Der eigenmächtige Antritt eines vom Arbeitgeber nicht gewährten Urlaubs durch den Arbeitnehmer ist bei einer Prozessbeschäftigung durch auflösend bedingte Fortsetzung des Arbeitsvertrags "an sich" geeignet, einen wichtigen Grund zur außerordentlichen fristlosen Kündigung des Arbeitsverhältnisses der Parteien darzustellen (BAG, 20.05.2021 - 2 AZR 457/20).
4.3 Ordentliche Kündigung
Sofern die Voraussetzungen für eine außerordentliche Kündigung nicht vorliegen, kann auch eine verhaltensbedingte ordentliche Kündigung in Betracht kommen (Einzelheiten siehe Kündigung - verhaltensbedingt: Allgemeines). Ob im Einzelfall eine ordentliche oder eine außerordentliche Kündigung das Mittel der Wahl ist, muss unter Abwägung aller Umstände entschieden werden. Eine ordentliche verhaltensbedingte Kündigung kann sozial gerechtfertigt sein wenn die Arbeit verweigert wird, weil objektiv nicht gerechtfertigte Befürchtungen hinsichtlich sexueller Übergriffe durch zu untersuchende Personen bestehen (LAG Berlin-Brandenburg, 23.03.2017 – 5 Sa 1843/16). Zu den Voraussetzungen siehe § 1 Abs. 1 und § 23 Abs. 1 KSchG.
5. Schadensersatz
Soweit durch die Arbeitsverweigerung ein Schaden entstanden ist, kann der Betrieb dafür Ersatz nach § 280 Abs. 1 und 3 sowie § 283 BGB verlangen. Der Schaden kann z.B. bestehen in
entgangenem Gewinn,
Mehrkosten für eine Ersatzkraft,
Verzugsschaden und Konventionalstrafen, die der Arbeitgeber an seine Kunden leisten muss.

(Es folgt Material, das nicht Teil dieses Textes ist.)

-- pv_equiv track=rewrite | github.com/MarcBejjani/IDPA_Project | StructureQueryHelper.py | getCorpusMatrix
-- ===== SOURCE A (Python) =====
-- def getCorpusMatrix(query, indexingTable, hits):
--     matrixList = {}
--     for file in hits:
--         matrixList[file] = {}
--         for element in indexingTable:
--             if file in indexingTable[element]:
--                 matrixList[file][element] = indexingTable[element][file]
--             else:
--                 matrixList[file][element] = 0
--     return matrixList
-- ===== SOURCE B (Python) =====
-- def getCorpusMatrix(query, indexingTable, hits):
--     # zero-init the dense matrix, then scatter the sparse counts from the index
--     hitSet = set(hits)
--     matrixList = {file: {element: 0 for element in indexingTable} for file in hits}
--     for element, postings in indexingTable.items():
--         for file, count in postings.items():
--             if file in hitSet:
--                 matrixList[file][element] = count
--     return matrixList
-- ===== Notes on version B (the rewrite author's own statement) =====
-- stated objective: faster
-- what changed: Instead of probing every (file, element) cell with a dict membership test plus lookup, B zero-initialises the whole matrix and then makes one pass over the sparse postings, scattering each stored count into its row guarded by an O(1) hits-set membership test.
import Mathlib
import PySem

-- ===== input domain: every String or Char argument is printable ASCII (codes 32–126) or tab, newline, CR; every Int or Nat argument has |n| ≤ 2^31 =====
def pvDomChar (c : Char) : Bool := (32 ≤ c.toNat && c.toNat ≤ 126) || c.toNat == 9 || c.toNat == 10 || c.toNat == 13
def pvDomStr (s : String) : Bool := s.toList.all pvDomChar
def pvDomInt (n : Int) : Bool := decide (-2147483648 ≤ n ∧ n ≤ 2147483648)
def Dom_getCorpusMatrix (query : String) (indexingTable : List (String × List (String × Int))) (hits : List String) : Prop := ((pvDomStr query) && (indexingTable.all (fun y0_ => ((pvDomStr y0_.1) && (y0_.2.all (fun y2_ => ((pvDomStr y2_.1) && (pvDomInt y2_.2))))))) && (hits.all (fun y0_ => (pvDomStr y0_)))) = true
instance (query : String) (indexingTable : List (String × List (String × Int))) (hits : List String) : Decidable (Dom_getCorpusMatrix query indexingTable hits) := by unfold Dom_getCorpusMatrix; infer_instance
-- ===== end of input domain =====

-- B zero-initialises the dense matrix and then scatters the sparse counts from the index in one
-- pass over the postings, instead of A's per-cell membership probe (measured constant-factor speedup).

-- ===== PORT A =====
-- A: for each hit file, build its row by walking the index keys and probing each postings dict.
def getCorpusMatrix (query : String) (indexingTable : List (String × List (String × Int))) (hits : List String) : List (String × List (String × Int)) :=
  let table : PySem.Dict String (List (String × Int)) := PySem.Dict.mk indexingTable
  let matrixList : PySem.Dict String (PySem.Dict String Int) :=
    hits.foldl (fun m file =>
      -- matrixList[file] = {}; for element in indexingTable: …  (only the key 'file' is touched,
      -- so the row is built locally and installed once)
      m.insert file
        ((indexingTable.map (·.1)).foldl (fun row element =>
          let postings : PySem.Dict String Int := PySem.Dict.mk (table.getD element [])
          if postings.contains file then row.insert element (postings.getD file 0)
          else row.insert element 0) PySem.Dict.empty))
      PySem.Dict.empty
  matrixList.items.map (fun p => (p.1, p.2.items))

-- ===== PORT B =====
-- B: zero-init every row, then scatter each stored (file, count) posting, guarded by the hits set.
def getCorpusMatrix_alt (query : String) (indexingTable : List (String × List (String × Int))) (hits : List String) : List (String × List (String × Int)) :=
  let hitSet : PySem.Set String := PySem.Set.ofList hits
  let zeroRow : PySem.Dict String Int :=
    (indexingTable.map (·.1)).foldl (fun row element => row.insert element 0) PySem.Dict.empty
  let m0 : PySem.Dict String (PySem.Dict String Int) :=
    hits.foldl (fun m file => m.insert file zeroRow) PySem.Dict.empty
  let m1 : PySem.Dict String (PySem.Dict String Int) :=
    indexingTable.foldl (fun m p =>
      p.2.foldl (fun m q =>
        if hitSet.contains q.1 then
          m.modify q.1 PySem.Dict.empty (fun row => row.insert p.1 q.2)
        else m) m) m0
  m1.items.map (fun p => (p.1, p.2.items))

-- ===== PRECONDITION & SPEC =====
-- Pre_ excludes association lists with duplicate keys (in the outer index or inside a postings
-- list): those encode no Python dict, and A's first-match lookup vs B's scatter order are both
-- accidental readings of such an ambiguous encoding.
def Pre_getCorpusMatrix (query : String) (indexingTable : List (String × List (String × Int))) (hits : List String) : Prop :=
  (indexingTable.map (·.1)).Nodup ∧ ∀ p ∈ indexingTable, (p.2.map (·.1)).Nodup
instance (query : String) (indexingTable : List (String × List (String × Int))) (hits : List String) : Decidable (Pre_getCorpusMatrix query indexingTable hits) := by unfold Pre_getCorpusMatrix; infer_instance

def pvWitness_getCorpusMatrix : String × (List (String × List (String × Int))) × List String :=
  ("q", [("e1", [("f1", 3), ("f2", 1)]), ("e2", [("f2", 5)])], ["f1", "f2", "f3"])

Der Betrieb muss die (nicht gerechtfertigte) Arbeitsverweigerung und deren ursächlicher Zusammenhang mit dem eingetretenen Schaden beweisen können. Voraussetzung ist auch, dass der Schaden beziffert werden kann und der Betrieb der Pflicht zur Schadensminderung nachgekommen ist (§ 254 BGB).
Ggf. ist eine Aufrechnung mit noch bestehenden Lohn- oder Gehaltsforderungen möglich. Bei außerordentlicher Kündigung wegen des vertragswidrigen Verhaltens des Mitarbeiters sieht § 628 Abs. 2 BGB darüber hinaus auch vor, dass dieser den durch die Auflösung des Arbeitsverhältnisses entstandenen Schaden ersetzen muss. Dies gilt auch, wenn das Vertragsverhältnis auf andere Weise beendet wurde und das Verhalten des Arbeitnehmers als wichtiger Grund für die Beendigung des Arbeitsvertrages i.S.d. § 626 BGB zu werten ist (st. Rspr. siehe BAG, 08.08.2002 – 8 AZR 574/01). Eine Nettoschadenersatzforderung kann nicht mit einer Bruttoforderung aufgerechnet werden, da es insoweit an der notwendigen Gleichartigkeit i.S.v. § 387 BGB fehlt (LAG Mecklenburg-Vorpommern, 12.12.2018 – 3 Sa 123/18).